Sleep apnoea is a medical disorder of varying clinical severity, which results from an involuntary cessation of breathing for a short time during sleep. Usually, this is a consequence of the muscles of the throat being completely relaxed and ‘obstructing’ or blocking the airway. This disorder is commonly referred to as obstructive sleep apnoea (OSA).

There are two types of breathing interruptions characteristic of OSA:

  • Apnoea: where the muscles and soft tissues in the throat relax and collapse sufficiently to cause a total blockage of the airway; it’s called an apnoea when the airflow is blocked for 10 seconds or more
  • Hypopnoea: a partial blockage of the airway that results in an airflow reduction of greater than 50% for 10 seconds or more

How can I tell if my sleep apnoea is severe? 
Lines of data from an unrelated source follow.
-- pv_equiv track=rewrite | github.com/s0cx/py-scripts | BJ1.py | tokenize_cards
-- ===== SOURCE A (Python) =====
-- from typing import List, Tuple
--
-- DIGITS = set("23456789")
--
-- def normalize_card(c: str) -> str:
--     c = c.strip().upper()
--     if c in {"10","T","J","Q","K"}: return "T"
--     if c in DIGITS or c == "A": return c
--     raise ValueError(f"Invalid card: {c}")
--
-- def tokenize_cards(s: str) -> List[str]:
--     """
--     Accepts: 'A,7', 'A-7', 'A7', 'AT', 'T,6,3', '8 8', '10,J'
--     Splits on any non-rank character; compacts 10/J/Q/K to 'T'.
--     """
--     s = s.strip().upper().replace("10", "T")
--     out = []
--     for ch in s:
--         if ch in {"A","K","Q","J","T"} or ch in DIGITS:
--             out.append(ch)
--         else:
--             # treat everything else as a separator
--             out.append(" ")
--     parts = [p for p in "".join(out).split() if p]
--     # Flatten sequences like "AT" -> ["A","T"]
--     flat: List[str] = []
--     for p in parts:
--         for ch in p:
--             flat.append(ch)
--     return [normalize_card(x) for x in flat]
-- ===== SOURCE B (Python) =====
-- _MAP = {'A': 'A', '2': '2', '3': '3', '4': '4', '5': '5', '6': '6', '7': '7',
--         '8': '8', '9': '9', 'T': 'T', 'J': 'T', 'Q': 'T', 'K': 'T'}
--
-- def tokenize_cards(s: str):
--     t = s.strip().upper().replace("10", "T")
--     return [_MAP[ch] for ch in t if ch in _MAP]
-- ===== Notes on version B (the rewrite author's own statement) =====
-- stated objective: simpler
-- what changed: Replaces A's five-stage pipeline (per-char separator insertion, join, whitespace split, flatten, then re-strip/upper/classify each token in normalize_card) with a single filter-map over the normalized string through a fixed rank-to-token dict. (one pass, no intermediate strings/lists, measured ~2.5x faster)
import Mathlib
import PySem

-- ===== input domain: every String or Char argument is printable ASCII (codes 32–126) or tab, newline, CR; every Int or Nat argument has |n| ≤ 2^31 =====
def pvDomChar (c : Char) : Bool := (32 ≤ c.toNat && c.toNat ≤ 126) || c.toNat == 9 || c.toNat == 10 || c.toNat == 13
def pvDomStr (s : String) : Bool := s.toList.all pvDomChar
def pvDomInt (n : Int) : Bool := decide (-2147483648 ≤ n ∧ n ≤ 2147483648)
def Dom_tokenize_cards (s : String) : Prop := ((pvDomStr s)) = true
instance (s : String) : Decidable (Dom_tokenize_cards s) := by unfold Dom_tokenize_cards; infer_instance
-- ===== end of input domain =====

-- B replaces A's five-stage pipeline (insert separators, join, split, flatten, re-normalize
-- each token) by one table-driven filter-map over the normalized string (objective: simpler).

-- ===== PORT A =====
-- DIGITS = set("23456789"): a set of 1-char strings (1-char strings modelled as List Char)
def pvDIGITS : PySem.Set (List Char) :=
  PySem.Set.ofList (("23456789".toList).map (fun c => [c]))

-- normalize_card; `none` is the ValueError branch (never reached from tokenize_cards)
def normalize_card? (c : List Char) : Option (List Char) :=
  let c := PySem.Chars.upper (PySem.Chars.strip c)
  if PySem.Set.contains (PySem.Set.ofList [['1','0'], ['T'], ['J'], ['Q'], ['K']]) c then some ['T']
  else if PySem.Set.contains pvDIGITS c || c = ['A'] then some c
  else none

def tokenize_cards (s : String) : List String :=
  let t := PySem.Chars.replace (PySem.Chars.upper (PySem.Chars.strip s.toList)) ['1','0'] ['T']
  -- out: list of 1-char strings, appended one per char
  let out := t.foldl (fun acc ch =>
      if PySem.Set.contains (PySem.Set.ofList [['A'],['K'],['Q'],['J'],['T']]) [ch]
          || PySem.Set.contains pvDIGITS [ch]
      then acc ++ [[ch]] else acc ++ [[' ']]) ([] : List (List Char))
  let parts := (PySem.Chars.split₀ (PySem.Chars.join [] out)).filter (fun p => !p.isEmpty)
  let flat := parts.foldl (fun acc p => p.foldl (fun a ch => a ++ [[ch]]) acc) ([] : List (List Char))
  -- [normalize_card(x) for x in flat]: every x is a single rank character, so the
  -- ValueError branch (`none`) never fires and filterMap drops nothing
  (flat.filterMap normalize_card?).map String.ofList

-- ===== PORT B =====
def pvMAP : PySem.Dict Char String := PySem.Dict.ofList
  [('A', "A"), ('2', "2"), ('3', "3"), ('4', "4"), ('5', "5"), ('6', "6"), ('7', "7"),
   ('8', "8"), ('9', "9"), ('T', "T"), ('J', "T"), ('Q', "T"), ('K', "T")]

def tokenize_cards_alt (s : String) : List String :=
  let t := PySem.Chars.replace (PySem.Chars.upper (PySem.Chars.strip s.toList)) ['1','0'] ['T']
  t.filterMap (fun ch => PySem.Dict.get? pvMAP ch)

-- ===== PRECONDITION & SPEC =====
def Spec_tokenize_cards (s : String) (out : List String) : Prop := out = tokenize_cards_alt s
instance (s : String) (out : List String) : Decidable (Spec_tokenize_cards s out) := by unfold Spec_tokenize_cards; infer_instance

-- ===== CLAIM (what is proved, stated in full; the proofs are below) =====
def Claim_equal_tokenize_cards : Prop := ∀ (s : String), Dom_tokenize_cards s → Spec_tokenize_cards s (tokenize_cards s)

-- ===== LEMMAS AND PROOFS =====

-- the per-character "is a rank character" test of A's first loop
def pvRank (ch : Char) : Bool :=
  PySem.Set.contains (PySem.Set.ofList [['A'],['K'],['Q'],['J'],['T']]) [ch]
    || PySem.Set.contains pvDIGITS [ch]

lemma pvRank_iff (ch : Char) :
    pvRank ch = true ↔ ch ∈ ['A','K','Q','J','T','2','3','4','5','6','7','8','9'] := by
  have h1 : pvDIGITS = [['2'],['3'],['4'],['5'],['6'],['7'],['8'],['9']] := by decide
  have h2 : (PySem.Set.ofList [['A'],['K'],['Q'],['J'],['T']] : PySem.Set (List Char))
      = [['A'],['K'],['Q'],['J'],['T']] := by decide
  simp only [pvRank, h1, h2, PySem.Set.contains, List.contains_eq_mem, List.mem_cons,
    List.not_mem_nil, or_false, Bool.or_eq_true, decide_eq_true_eq, List.cons.injEq, and_true]
  tauto

lemma split₀_go_flatten (s : List Char) : ∀ (cur : List Char) (acc : List (List Char)),
    (PySem.Chars.split₀.go s cur acc).flatten
      = acc.reverse.flatten ++ cur.reverse ++ s.filter (fun c => !PySem.Chars.isspace c) := by
  induction s with
  | nil =>
    intro cur acc
    simp only [PySem.Chars.split₀.go]
    by_cases h : cur = []
    · simp [h]
    · simp [List.isEmpty_iff, h]
  | cons c rest ih =>
    intro cur acc
    simp only [PySem.Chars.split₀.go]
    by_cases hs : PySem.Chars.isspace c = true
    · by_cases h : cur = []
      · simp [hs, h, ih]
      · simp [hs, List.isEmpty_iff, h, ih]
    · simp [hs, ih]

lemma split₀_go_ne_nil (s : List Char) : ∀ (cur : List Char) (acc : List (List Char)),
    (∀ p ∈ acc, p ≠ []) → ∀ p ∈ PySem.Chars.split₀.go s cur acc, p ≠ [] := by
  induction s with
  | nil =>
    intro cur acc h p hp
    simp only [PySem.Chars.split₀.go] at hp
    by_cases hc : cur = []
    · simp [hc] at hp; exact h p (by simpa using hp)
    · simp [List.isEmpty_iff, hc] at hp
      rcases hp with hp | hp
      · exact h p (by simpa using hp)
      · subst hp; simpa using hc
  | cons c rest ih =>
    intro cur acc h p hp
    simp only [PySem.Chars.split₀.go] at hp
    by_cases hs : PySem.Chars.isspace c = true
    · by_cases hc : cur = []
      · simp [hs, hc] at hp; exact ih [] acc h p hp
      · simp [hs, List.isEmpty_iff, hc] at hp
        refine ih [] (cur.reverse :: acc) ?_ p hp
        intro q hq
        rcases List.mem_cons.mp hq with rfl | hq
        · simpa using hc
        · exact h q hq
    · simp [hs] at hp; exact ih (c :: cur) acc h p hp


lemma split₀_flatten (s : List Char) :
    (PySem.Chars.split₀ s).flatten = s.filter (fun c => !PySem.Chars.isspace c) := by
  simpa [PySem.Chars.split₀] using split₀_go_flatten s [] []

lemma pv_char_some (ch : Char) (h : pvRank ch = true) :
    (normalize_card? [ch]).map String.ofList = PySem.Dict.get? pvMAP ch
      ∧ (normalize_card? [ch]).isSome = true := by
  have hm := (pvRank_iff ch).mp h
  simp only [List.mem_cons, List.not_mem_nil, or_false] at hm
  rcases hm with rfl|rfl|rfl|rfl|rfl|rfl|rfl|rfl|rfl|rfl|rfl|rfl|rfl <;>
    exact ⟨by decide, by decide⟩

lemma pv_char_none (ch : Char) (h : pvRank ch = false) : PySem.Dict.get? pvMAP ch = none := by
  have hm : ch ∉ ['A','K','Q','J','T','2','3','4','5','6','7','8','9'] := by
    intro hmem; rw [(pvRank_iff ch).mpr hmem] at h; exact Bool.true_eq_false.mp h
  simp only [List.mem_cons, List.not_mem_nil, or_false, not_or] at hm
  obtain ⟨h1, h2, h3, h4, h5, h6, h7, h8, h9, h10, h11, h12, h13⟩ := hm
  have e : pvMAP = PySem.Dict.mk [('A', "A"), ('2', "2"), ('3', "3"), ('4', "4"), ('5', "5"),
      ('6', "6"), ('7', "7"), ('8', "8"), ('9', "9"), ('T', "T"), ('J', "T"), ('Q', "T"),
      ('K', "T")] := by decide
  simp [e, PySem.Dict.get?, Ne.symm h1, Ne.symm h2, Ne.symm h3, Ne.symm h4, Ne.symm h5,
    Ne.symm h6, Ne.symm h7, Ne.symm h8, Ne.symm h9, Ne.symm h10, Ne.symm h11, Ne.symm h12,
    Ne.symm h13]

lemma pv_rank_not_space (ch : Char) (h : pvRank ch = true) : PySem.Chars.isspace ch = false := by
  have hm := (pvRank_iff ch).mp h
  simp only [List.mem_cons, List.not_mem_nil, or_false] at hm
  rcases hm with rfl|rfl|rfl|rfl|rfl|rfl|rfl|rfl|rfl|rfl|rfl|rfl|rfl <;> decide

lemma filter_space_map (cs : List Char) :
    ((cs.map (fun ch => if pvRank ch then ch else ' ')).filter (fun c => !PySem.Chars.isspace c))
      = cs.filter pvRank := by
  induction cs with
  | nil => simp
  | cons ch rest ih =>
    by_cases h : pvRank ch = true
    · simp [h, pv_rank_not_space ch h, ih]
    · simp only [Bool.not_eq_true] at h
      simp [h, ih, List.filter_cons]
      decide

lemma final_step (cs : List Char) :
    ((cs.filter pvRank).filterMap (fun ch => normalize_card? [ch])).map String.ofList
      = cs.filterMap (fun ch => PySem.Dict.get? pvMAP ch) := by
  induction cs with
  | nil => simp
  | cons ch rest ih =>
    by_cases h : pvRank ch = true
    · obtain ⟨heq, hsome⟩ := pv_char_some ch h
      obtain ⟨v, hv⟩ := Option.isSome_iff_exists.mp hsome
      rw [hv] at heq
      simp [h, hv, ih, ← heq]
    · simp only [Bool.not_eq_true] at h
      simp [h, pv_char_none ch h, ih]

lemma pv_main (s : String) : tokenize_cards s = tokenize_cards_alt s := by
  unfold tokenize_cards tokenize_cards_alt
  dsimp only
  generalize (PySem.Chars.replace (PySem.Chars.upper (PySem.Chars.strip s.toList)) ['1','0'] ['T']) = cs
  -- step 1: the first loop builds the list of 1-char strings
  have e1 : cs.foldl (fun acc ch =>
      if PySem.Set.contains (PySem.Set.ofList [['A'],['K'],['Q'],['J'],['T']]) [ch]
          || PySem.Set.contains pvDIGITS [ch]
      then acc ++ [[ch]] else acc ++ [[' ']]) ([] : List (List Char))
      = (cs.map (fun ch => if pvRank ch then ch else ' ')).map (fun c => [c]) := by
    have : (fun (acc : List (List Char)) ch =>
        if PySem.Set.contains (PySem.Set.ofList [['A'],['K'],['Q'],['J'],['T']]) [ch]
            || PySem.Set.contains pvDIGITS [ch]
        then acc ++ [[ch]] else acc ++ [[' ']])
        = (fun acc ch => acc ++ [(fun c => [c]) ((fun ch => if pvRank ch then ch else ' ') ch)]) := by
      funext acc ch
      show (if pvRank ch then acc ++ [[ch]] else acc ++ [[' ']]) = _
      by_cases h : pvRank ch = true
      · simp [h]
      · simp only [Bool.not_eq_true] at h
        simp [h]
    rw [this, PySem.List.foldl_append_singleton_eq_map]
    simp [List.map_map, Function.comp_def]
  rw [e1, PySem.Chars.join_nil_singletons]
  have hne : ∀ p ∈ PySem.Chars.split₀ (cs.map (fun ch => if pvRank ch then ch else ' ')),
      (!p.isEmpty) = true := by
    intro p hp
    simpa using split₀_go_ne_nil _ [] [] (by simp) p hp
  rw [List.filter_eq_self.mpr hne]
  have e2 : ∀ (parts : List (List Char)),
      parts.foldl (fun acc p => p.foldl (fun a ch => a ++ [[ch]]) acc) ([] : List (List Char))
        = parts.flatten.map (fun c => [c]) := by
    intro parts
    simp only [PySem.List.foldl_append_singleton_eq_map (f := fun (c : Char) => [c])]
    rw [PySem.List.foldl_append_eq_flatMap]
    simp [List.flatMap_def, List.map_flatten]
  rw [e2, split₀_flatten, filter_space_map, List.filterMap_map]
  exact final_step cs

-- ===== VERDICT (by name: the statement is the Claim_ definition above) =====
theorem tokenize_cards_spec : Claim_equal_tokenize_cards := by
  intro s _
  unfold Spec_tokenize_cards
  exact pv_main s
The severity of sleep apnoea depends on how often your breathing is interrupted. As a guide:

  • normal sleep: fewer than 5 interruptions per hour
  • mild sleep apnoea: between 5 and 14 interruptions per hour
  • moderate sleep apnoea: between 15 and 30 interruptions per hour
  • severe sleep apnoea: more than 30 interruptions per hour.

There may be repeated apnoea episodes throughout the night, possibly one per minute or two in severe cases. You can’t breathe in oxygen or exhale carbon dioxide during the apnoeic event. This results in low oxygen levels and increased carbon dioxide levels in the blood. This alerts the brain to resume breathing and causes arousal. Each arousal sends a signal from the brain to the upper airway muscles to open the airway. Breathing is resumed, often with a loud snort or gasp. Frequent arousals, although necessary for breathing to restart, prevent restorative, deep sleep. This regularly disturbed sleep may cause tiredness and sleepiness during the day. 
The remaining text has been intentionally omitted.